theorem pvMatchLen_spec (tokens : List String) (rb sb : Int) :
    ∀ (d : Nat) (i best : Int), (best - i).toNat = d → 0 ≤ i →
      i ≤ pvMatchLen tokens rb sb i best ∧
      (i ≤ best → pvMatchLen tokens rb sb i best ≤ best) ∧
      (∀ j : Int, i ≤ j → j < pvMatchLen tokens rb sb i best →
        PySem.List.pyGet? tokens (rb + j) = PySem.List.pyGet? tokens (sb + j)) ∧
      (i ≤ best →
        (pvMatchLen tokens rb sb i best = best ∨
          PySem.List.pyGet? tokens (rb + pvMatchLen tokens rb sb i best) ≠
            PySem.List.pyGet? tokens (sb + pvMatchLen tokens rb sb i best))) := by
  intro d
  induction d using Nat.strong_induction_on with
  | _ d ih =>
    intro i best hd hi
    rw [pvMatchLen]
    split_ifs with h
    · have hd' : (best - (i + 1)).toNat < d := by omega
      obtain ⟨H1, H2, H3, H4⟩ := ih _ hd' (i + 1) best rfl (by omega)
      refine ⟨by omega, fun _ => H2 (by omega), ?_, fun _ => H4 (by omega)⟩
      intro j hij hjm
      rcases eq_or_lt_of_le hij with rfl | hlt
      · exact h.2
      · exact H3 j (by omega) hjm
    · refine ⟨le_refl i, fun h2 => h2, fun j hij hjm => by omega, fun hib => ?_⟩
      rcases lt_or_ge i best with hlt | hge
      · right
        intro heq
        exact h ⟨hlt, heq⟩
      · left
        omega

-- the loop body of B's 'for start in starts[1:]' (definitionally the fold step in extend_sequence_py_alt)
def pvFoldStep (tokens : List String) (r base : Int) : Int → Int → Int :=
  fun best s =>
    if s + base = r + base then best
    else
      let i := pvMatchLen tokens (r + base) (s + base) 0 best
      if i < best then i else best

theorem pv_alt_eq (tokens : List String) (r : Int) (rest : List Int) (base : Int) :
    extend_sequence_py_alt tokens (r :: rest) base =
      base + rest.foldl (pvFoldStep tokens r base)
        (if (tokens.length : Int) - rest.foldl max r - base > 0
         then (tokens.length : Int) - rest.foldl max r - base else 0) := rfl

theorem pvFold_spec (tokens : List String) (r base : Int) :
    ∀ (l : List Int) (cur : Int), 0 ≤ cur →
      0 ≤ l.foldl (pvFoldStep tokens r base) cur ∧
      l.foldl (pvFoldStep tokens r base) cur ≤ cur ∧
      (∀ s ∈ l, ∀ j : Int, 0 ≤ j → j < l.foldl (pvFoldStep tokens r base) cur →
        PySem.List.pyGet? tokens (r + base + j) = PySem.List.pyGet? tokens (s + base + j)) ∧
      (l.foldl (pvFoldStep tokens r base) cur = cur ∨
       ∃ s ∈ l, PySem.List.pyGet? tokens (r + base + l.foldl (pvFoldStep tokens r base) cur) ≠
          PySem.List.pyGet? tokens (s + base + l.foldl (pvFoldStep tokens r base) cur)) := by
  intro l
  induction l with
  | nil =>
    intro cur hcur
    exact ⟨hcur, le_refl cur, by simp, Or.inl rfl⟩
  | cons s l ih =>
    intro cur hcur
    by_cases hsr : s + base = r + base
    · have hstep : pvFoldStep tokens r base cur s = cur := by
        unfold pvFoldStep
        rw [if_pos hsr]
      simp only [List.foldl_cons, hstep]
      obtain ⟨F1, F2, F3, F4⟩ := ih cur hcur
      refine ⟨F1, F2, ?_, ?_⟩
      · intro s' hs' j hj hjr
        rcases List.mem_cons.mp hs' with rfl | hmem
        · rw [hsr]
        · exact F3 s' hmem j hj hjr
      · rcases F4 with heq | ⟨s', hs', hmis⟩
        · left; exact heq
        · right; exact ⟨s', List.mem_cons_of_mem s hs', hmis⟩
    obtain ⟨M1, M2, M3, M4⟩ :=
      pvMatchLen_spec tokens (r + base) (s + base) (cur - 0).toNat 0 cur rfl (le_refl 0)
    have hm2 := M2 hcur
    have ha : pvFoldStep tokens r base cur s = pvMatchLen tokens (r + base) (s + base) 0 cur := by
      unfold pvFoldStep
      rw [if_neg hsr]
      by_cases hh : pvMatchLen tokens (r + base) (s + base) 0 cur < cur
      · simp [hh]
      · simp only [hh, if_false]
        omega
    simp only [List.foldl_cons, ha]
    obtain ⟨F1, F2, F3, F4⟩ := ih (pvMatchLen tokens (r + base) (s + base) 0 cur) M1
    refine ⟨F1, by omega, ?_, ?_⟩
    · intro s' hs' j hj hjr
      rcases List.mem_cons.mp hs' with rfl | hmem
      · exact M3 j hj (by omega)
      · exact F3 s' hmem j hj hjr
    · rcases F4 with heq | ⟨s', hs', hmis⟩
      · rcases M4 hcur with hmb | hmis
        · left; omega
        · right
          exact ⟨s, List.mem_cons_self, by rw [heq]; exact hmis⟩
      · right
        exact ⟨s', List.mem_cons_of_mem s hs', hmis⟩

□ □ □ □ □ □ □

WHAT IS NEEDED
A verbatim transcription is needed of the lines above, starting at the line with "(∀ j : Int, i" and ending at the line with "intro i best hd hi", both included, and of nothing else.

TASK ANSWER
      (∀ j : Int, i ≤ j → j < pvMatchLen tokens rb sb i best →
        PySem.List.pyGet? tokens (rb + j) = PySem.List.pyGet? tokens (sb + j)) ∧
      (i ≤ best →
        (pvMatchLen tokens rb sb i best = best ∨
          PySem.List.pyGet? tokens (rb + pvMatchLen tokens rb sb i best) ≠
            PySem.List.pyGet? tokens (sb + pvMatchLen tokens rb sb i best))) := by
  intro d
  induction d using Nat.strong_induction_on with
  | _ d ih =>
    intro i best hd hi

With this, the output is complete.